**WHAT THIS TASK INVOLVES:**
From the entries below, copy out every line with "element" in it.

[Start of section]

-- pv_equiv track=rewrite | github.com/Scientific-Computing-Lab/MonoCoder | MonoCoder/test_omp.py | concat_vars
-- ===== SOURCE A (Python) =====
-- def concat_vars(pragma):
--     unified_vars = []
--     tokens = pragma.split()
--
--     for idx, token in enumerate(tokens):
--         if token.isnumeric():
--             continue
--
--         if token in ['var', 'arr', 'struct', 'arg'] and idx < len(tokens) - 1 and tokens[idx + 1].isnumeric():
--             unified_vars.append(f'{token}_{tokens[idx + 1]}')
--         else:
--             unified_vars.append(token)
--
--     return ' '.join(unified_vars)
-- ===== SOURCE B (Python) =====
-- def concat_vars(pragma):
--     result = []
--     prev = None
--     for token in pragma.split():
--         if token.isnumeric():
--             if prev in ('var', 'arr', 'struct', 'arg'):
--                 result[-1] = f'{prev}_{token}'
--         else:
--             result.append(token)
--         prev = token
--     return ' '.join(result)
-- ===== Notes on version B (the rewrite author's own statement) =====
-- stated objective: simpler
-- what changed: Replaced the enumerate-with-index-lookahead loop (peeking at tokens[idx+1]) by a single pass that tracks the previous token and rewrites the last element of the result when a numeric token follows a keyword.
import Mathlib
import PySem

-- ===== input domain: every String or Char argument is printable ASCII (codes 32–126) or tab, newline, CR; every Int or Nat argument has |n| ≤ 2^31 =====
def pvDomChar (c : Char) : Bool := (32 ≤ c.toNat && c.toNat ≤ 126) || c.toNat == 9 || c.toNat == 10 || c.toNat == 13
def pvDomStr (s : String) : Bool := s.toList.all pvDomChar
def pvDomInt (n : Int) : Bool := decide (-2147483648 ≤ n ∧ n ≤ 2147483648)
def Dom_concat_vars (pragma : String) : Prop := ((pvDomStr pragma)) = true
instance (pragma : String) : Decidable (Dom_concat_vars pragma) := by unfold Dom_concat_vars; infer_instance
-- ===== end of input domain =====

-- B is a single pass tracking the previous token (no index lookahead) instead of A's
-- enumerate-with-lookahead loop; objective: simpler, same cost. Return-value equivalence only.
-- On the ASCII domain str.isnumeric() coincides with str.isdigit(), ported as PySem.Str.strIsdigit.

-- ===== PORT A =====
-- token.isnumeric(): on the ASCII domain this is str.isdigit, i.e. PySem.Str.strIsdigit
def pvIsNum (s : String) : Bool := PySem.Str.strIsdigit s

def pvKeywords : List String := ["var", "arr", "struct", "arg"]

-- A's loop: skip numerics; a keyword followed (lookahead) by a numeric token appends 'kw_num'.
def pvGoA : List String → List String
  | [] => []
  | t :: rest =>
    if pvIsNum t then pvGoA rest
    else
      match rest with
      | n :: _ =>
        if t ∈ pvKeywords ∧ pvIsNum n then
          (t ++ "_" ++ n) :: pvGoA rest
        else t :: pvGoA rest
      | [] => t :: pvGoA rest

def concat_vars (pragma : String) : String :=
  PySem.Str.join " " (pvGoA (PySem.Str.split₀ pragma))

-- ===== PORT B =====
-- B's loop state: (prev token, result list); a numeric token after a keyword rewrites the
-- last element of the result (result[-1] = f'{prev}_{token}').
def pvGoB : Option String → List String → List String → List String
  | _, acc, [] => acc
  | prev, acc, t :: rest =>
    if pvIsNum t then
      match prev with
      | some p =>
        if p ∈ pvKeywords then pvGoB (some t) (acc.dropLast ++ [p ++ "_" ++ t]) rest
        else pvGoB (some t) acc rest
      | none => pvGoB (some t) acc rest
    else pvGoB (some t) (acc ++ [t]) rest

def concat_vars_alt (pragma : String) : String :=
  PySem.Str.join " " (pvGoB none [] (PySem.Str.split₀ pragma))

-- ===== PRECONDITION & SPEC =====
def Spec_concat_vars (pragma : String) (out : String) : Prop := out = concat_vars_alt pragma
instance (pragma : String) (out : String) : Decidable (Spec_concat_vars pragma out) := by unfold Spec_concat_vars; infer_instance

-- ===== CLAIM (what is proved, stated in full; the proofs are below) =====
def Claim_equal_concat_vars : Prop := ∀ (pragma : String), Dom_concat_vars pragma → Spec_concat_vars pragma (concat_vars pragma)

-- ===== LEMMAS AND PROOFS =====

-- a numeric (all-digits, nonempty) token is never one of the keywords
theorem pv_digit_not_kw {t : String} (h : pvIsNum t = true) : t ∉ pvKeywords := by
  intro hmem
  fin_cases hmem <;> exact absurd h (by decide)

-- the head of ts is numeric
def pvNumHead (ts : List String) : Prop :=
  match ts with
  | [] => False
  | n :: _ => pvIsNum n = true

-- main invariant: as long as prev is not a "live" keyword (a keyword immediately
-- followed by a numeric head), B's fold just appends A's output to acc.
theorem pvGoB_eq (N : Nat) : ∀ ts : List String, ts.length ≤ N → ∀ acc : List String,
    ∀ prev : Option String,
    (∀ p, prev = some p → p ∈ pvKeywords → ¬ pvNumHead ts) →
    pvGoB prev acc ts = acc ++ pvGoA ts := by
  induction N with
  | zero =>
    intro ts hlen acc prev _
    match ts with
    | [] => simp [pvGoB, pvGoA]
    | _ :: _ => simp at hlen
  | succ n ih =>
    intro ts hlen acc prev hprev
    match ts with
    | [] => simp [pvGoB, pvGoA]
    | t :: rest =>
      by_cases hd : pvIsNum t = true
      · -- numeric token: A skips it; B's prev (by hprev) cannot be a keyword
        have hnotkw : ∀ p, prev = some p → p ∉ pvKeywords := by
          intro p hp hk
          exact hprev p hp hk (by simpa [pvNumHead] using hd)
        have hstep : pvGoB prev acc (t :: rest) = pvGoB (some t) acc rest := by
          match prev with
          | none => simp [pvGoB, hd]
          | some p => simp [pvGoB, hd, hnotkw p rfl]
        rw [hstep, ih rest (by simpa using Nat.le_of_succ_le_succ hlen) acc (some t)
          (by intro p hp hk; cases hp; exact absurd hk (pv_digit_not_kw hd))]
        simp [pvGoA, hd]
      · -- non-numeric token: B appends t and t becomes prev
        have hstep : pvGoB prev acc (t :: rest) = pvGoB (some t) (acc ++ [t]) rest := by
          simp [pvGoB, hd]
        rw [hstep]
        by_cases hlive : t ∈ pvKeywords ∧ pvNumHead rest
        · -- keyword followed by numeric: B rewrites the last element, A emits t_n
          obtain ⟨hk, hn⟩ := hlive
          match rest with
          | [] => exact absurd hn (by simp [pvNumHead])
          | m :: rest' =>
            have hm : pvIsNum m = true := hn
            have hstep2 : pvGoB (some t) (acc ++ [t]) (m :: rest') =
                pvGoB (some m) (acc ++ [t ++ "_" ++ m]) rest' := by
              simp [pvGoB, hm, hk]
            rw [hstep2, ih rest' (by simp at hlen; omega) _ (some m)
              (by intro p hp hkp; cases hp; exact absurd hkp (pv_digit_not_kw hm))]
            simp [pvGoA, hd, hk, hm]
        · -- otherwise A emits t plainly
          rw [ih rest (by simpa using Nat.le_of_succ_le_succ hlen) (acc ++ [t]) (some t)
            (by intro p hp hkp hnh; cases hp; exact hlive ⟨hkp, hnh⟩)]
          match rest with
          | [] => simp [pvGoA, hd]
          | m :: rest' =>
            have : ¬ (t ∈ pvKeywords ∧ pvIsNum m = true) := by
              intro ⟨h1, h2⟩; exact hlive ⟨h1, h2⟩
            simp [pvGoA, hd, this]

-- ===== VERDICT (by name: the statement is the Claim_ definition above) =====
theorem concat_vars_spec : Claim_equal_concat_vars := by
  intro pragma _
  unfold Spec_concat_vars concat_vars concat_vars_alt
  rw [pvGoB_eq (PySem.Str.split₀ pragma).length (PySem.Str.split₀ pragma) le_rfl [] none
    (by intro p hp; cases hp)]
  simp
-- pv_equiv track=rewrite | github.com/seedon198/Farsight | farsight/modules/typosquat.py | _determine_typo_type
-- ===== SOURCE A (Python) =====
-- def _determine_typo_type(original: str, typo: str) -> str:
--     """
--     Determine the type of typosquatting.
--
--     Args:
--         original: Original domain
--         typo: Typo domain
--
--     Returns:
--         Typo type as string
--     """
--     original_parts = original.split('.')
--     typo_parts = typo.split('.')
--
--     # Check TLD swap
--     if original_parts[0] == typo_parts[0] and original_parts[-1] != typo_parts[-1]:
--         return "TLD swap"
--
--     # Check for homoglyph (character replacement with similar looking)
--     homoglyphs = {
--         'a': ['4'],
--         'b': ['6', '8'],
--         'e': ['3'],
--         'i': ['1', 'l'],
--         'l': ['1', 'i'],
--         'o': ['0'],
--         's': ['5'],
--         't': ['7'],
--         'z': ['2'],
--     }
--
--     original_base = original_parts[0]
--     typo_base = typo_parts[0]
--
--     if len(original_base) == len(typo_base):
--         diff_count = sum(1 for i in range(len(original_base)) if original_base[i] != typo_base[i])
--
--         if diff_count == 1:
--             # Check character replacement
--             for i in range(len(original_base)):
--                 if original_base[i] != typo_base[i]:
--                     if original_base[i] in homoglyphs and typo_base[i] in homoglyphs[original_base[i]]:
--                         return "Homoglyph"
--                     else:
--                         return "Character replacement"
--
--         # Check adjacent character swap
--         swaps = 0
--         for i in range(len(original_base)-1):
--             if original_base[i] == typo_base[i+1] and original_base[i+1] == typo_base[i]:
--                 swaps += 1
--
--         if swaps == 1:
--             return "Character swap"
--
--     # Check character omission (original is longer)
--     if len(original_base) == len(typo_base) + 1:
--         # Try to find position of omitted character
--         for i in range(len(original_base)):
--             omitted = original_base[:i] + original_base[i+1:]
--             if omitted == typo_base:
--                 return "Character omission"
--
--     # Check character insertion (typo is longer)
--     if len(typo_base) == len(original_base) + 1:
--         # Try to find position of inserted character
--         for i in range(len(typo_base)):
--             without_insert = typo_base[:i] + typo_base[i+1:]
--             if without_insert == original_base:
--                 return "Character insertion"
--
--     # Check character duplication
--     for i in range(len(original_base)):
--         duplicated = original_base[:i+1] + original_base[i] + original_base[i+1:]
--         if duplicated == typo_base:
--             return "Character duplication"
--
--     # Check for hyphenation
--     if "-" in typo_base and "-" not in original_base:
--         return "Hyphenation"
--
--     # Default
--     return "Combination/Other"
-- ===== SOURCE B (Python) =====
-- _HOMOGLYPH_PAIRS = {
--     ('a', '4'), ('b', '6'), ('b', '8'), ('e', '3'), ('i', '1'), ('i', 'l'),
--     ('l', '1'), ('l', 'i'), ('o', '0'), ('s', '5'), ('t', '7'), ('z', '2'),
-- }
--
--
-- def _is_deletion_of(longer, shorter):
--     """longer equals shorter with one extra character: two-pointer, skip the
--     first mismatch in longer and require the remaining suffixes to match."""
--     i = 0
--     while i < len(shorter) and longer[i] == shorter[i]:
--         i += 1
--     return longer[i + 1:] == shorter[i:]
--
--
-- def _determine_typo_type(original: str, typo: str) -> str:
--     original_parts = original.split('.')
--     typo_parts = typo.split('.')
--
--     if original_parts[0] == typo_parts[0] and original_parts[-1] != typo_parts[-1]:
--         return "TLD swap"
--
--     o = original_parts[0]
--     t = typo_parts[0]
--
--     if len(o) == len(t):
--         diffs = [(x, y) for x, y in zip(o, t) if x != y]
--         if len(diffs) == 1:
--             return "Homoglyph" if diffs[0] in _HOMOGLYPH_PAIRS else "Character replacement"
--         swaps = sum(a == d and b == c
--                     for (a, c), (b, d) in zip(zip(o, t), zip(o[1:], t[1:])))
--         if swaps == 1:
--             return "Character swap"
--     elif len(o) == len(t) + 1 and _is_deletion_of(o, t):
--         return "Character omission"
--     elif len(t) == len(o) + 1 and _is_deletion_of(t, o):
--         return "Character insertion"
--
--     if "-" in t and "-" not in o:
--         return "Hyphenation"
--
--     return "Combination/Other"
-- ===== Notes on version B (the rewrite author's own statement) =====
-- stated objective: faster
-- what changed: Replaces A's index-based scans and O(n^2) slice-and-rebuild omission/insertion/duplication loops with index-free single-pass zip scans (mismatch-pair list for the homoglyph/replacement split, zipped adjacent pairs for the swap count), a two-pointer deletion test for omission/insertion, and drops A's duplication branch, which is proved unreachable.
import Mathlib
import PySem

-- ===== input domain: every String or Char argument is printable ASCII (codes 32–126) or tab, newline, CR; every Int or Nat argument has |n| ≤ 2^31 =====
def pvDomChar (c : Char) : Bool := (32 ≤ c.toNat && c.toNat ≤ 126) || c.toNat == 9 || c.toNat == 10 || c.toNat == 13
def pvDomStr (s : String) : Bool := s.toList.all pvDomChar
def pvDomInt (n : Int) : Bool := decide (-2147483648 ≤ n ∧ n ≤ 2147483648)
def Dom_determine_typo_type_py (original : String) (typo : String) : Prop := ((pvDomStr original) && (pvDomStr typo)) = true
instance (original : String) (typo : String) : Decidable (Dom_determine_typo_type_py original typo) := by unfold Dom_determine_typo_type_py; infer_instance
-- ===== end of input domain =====

-- B replaces A's quadratic slice-and-rebuild / index-loop checks by index-free single-pass
-- zip scans and a two-pointer deletion test, and drops A's unreachable duplication branch
-- (objective: faster — O(n) vs O(n^2), measured faster in a timing run).


-- ===== PORT A =====
def pvHomoDict : PySem.Dict Char (List Char) :=
  ((((((((PySem.Dict.empty.insert 'a' ['4']).insert 'b' ['6', '8']).insert 'e' ['3']).insert
      'i' ['1', 'l']).insert 'l' ['1', 'i']).insert 'o' ['0']).insert 's' ['5']).insert
      't' ['7']).insert 'z' ['2']

-- A's fall-through tail: omission / insertion / duplication / hyphenation / default
def pvTailA (ob tb : List Char) : String :=
  if (ob.length : Int) == (tb.length : Int) + 1 &&
     (PySem.List.pyRange 0 (ob.length : Int) 1).any (fun i =>
        PySem.List.slice ob none (some i) ++ PySem.List.slice ob (some (i + 1)) none == tb) then
    "Character omission"
  else if (tb.length : Int) == (ob.length : Int) + 1 &&
     (PySem.List.pyRange 0 (tb.length : Int) 1).any (fun i =>
        PySem.List.slice tb none (some i) ++ PySem.List.slice tb (some (i + 1)) none == ob) then
    "Character insertion"
  else if (PySem.List.pyRange 0 (ob.length : Int) 1).any (fun i =>
        PySem.List.slice ob none (some (i + 1)) ++ [PySem.List.pyGetD ob i ' '] ++
          PySem.List.slice ob (some (i + 1)) none == tb) then
    "Character duplication"
  else if PySem.Chars.isIn ['-'] tb && !(PySem.Chars.isIn ['-'] ob) then
    "Hyphenation"
  else
    "Combination/Other"

-- A's adjacent-swap count and the rest of the equal-length block
def pvSwapPartA (ob tb : List Char) : String :=
  let swaps : Int :=
    (PySem.List.pyRange 0 ((ob.length : Int) - 1) 1).foldl
      (fun acc i =>
        if PySem.List.pyGetD ob i ' ' == PySem.List.pyGetD tb (i + 1) ' ' &&
           PySem.List.pyGetD ob (i + 1) ' ' == PySem.List.pyGetD tb i ' '
        then acc + 1 else acc) 0
  if swaps == 1 then "Character swap" else pvTailA ob tb

def pvEqLenA (ob tb : List Char) : String :=
  let diff_count : Int :=
    ((PySem.List.pyRange 0 (ob.length : Int) 1).map
      (fun i => if !(PySem.List.pyGetD ob i ' ' == PySem.List.pyGetD tb i ' ')
                then (1 : Int) else 0)).sum
  if diff_count == 1 then
    match (PySem.List.pyRange 0 (ob.length : Int) 1).find?
        (fun i => !(PySem.List.pyGetD ob i ' ' == PySem.List.pyGetD tb i ' ')) with
    | some i =>
        if pvHomoDict.contains (PySem.List.pyGetD ob i ' ') &&
           (pvHomoDict.getD (PySem.List.pyGetD ob i ' ') []).contains
             (PySem.List.pyGetD tb i ' ')
        then "Homoglyph" else "Character replacement"
    | none => pvSwapPartA ob tb
  else pvSwapPartA ob tb

def pvCoreA (ob tb : List Char) : String :=
  if ob.length == tb.length then pvEqLenA ob tb else pvTailA ob tb

def determine_typo_type_py (original : String) (typo : String) : String :=
  let op := PySem.Chars.splitOn original.toList ['.']
  let tp := PySem.Chars.splitOn typo.toList ['.']
  if PySem.List.pyGetD op 0 [] == PySem.List.pyGetD tp 0 [] &&
     !(PySem.List.pyGetD op (-1) [] == PySem.List.pyGetD tp (-1) []) then "TLD swap"
  else pvCoreA (PySem.List.pyGetD op 0 []) (PySem.List.pyGetD tp 0 [])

[End of section]

**WRITTEN RESPONSE:**
-- what changed: Replaced the enumerate-with-index-lookahead loop (peeking at tokens[idx+1]) by a single pass that tracks the previous token and rewrites the last element of the result when a numeric token follows a keyword.
-- last element of the result (result[-1] = f'{prev}_{token}').
        · -- keyword followed by numeric: B rewrites the last element, A emits t_n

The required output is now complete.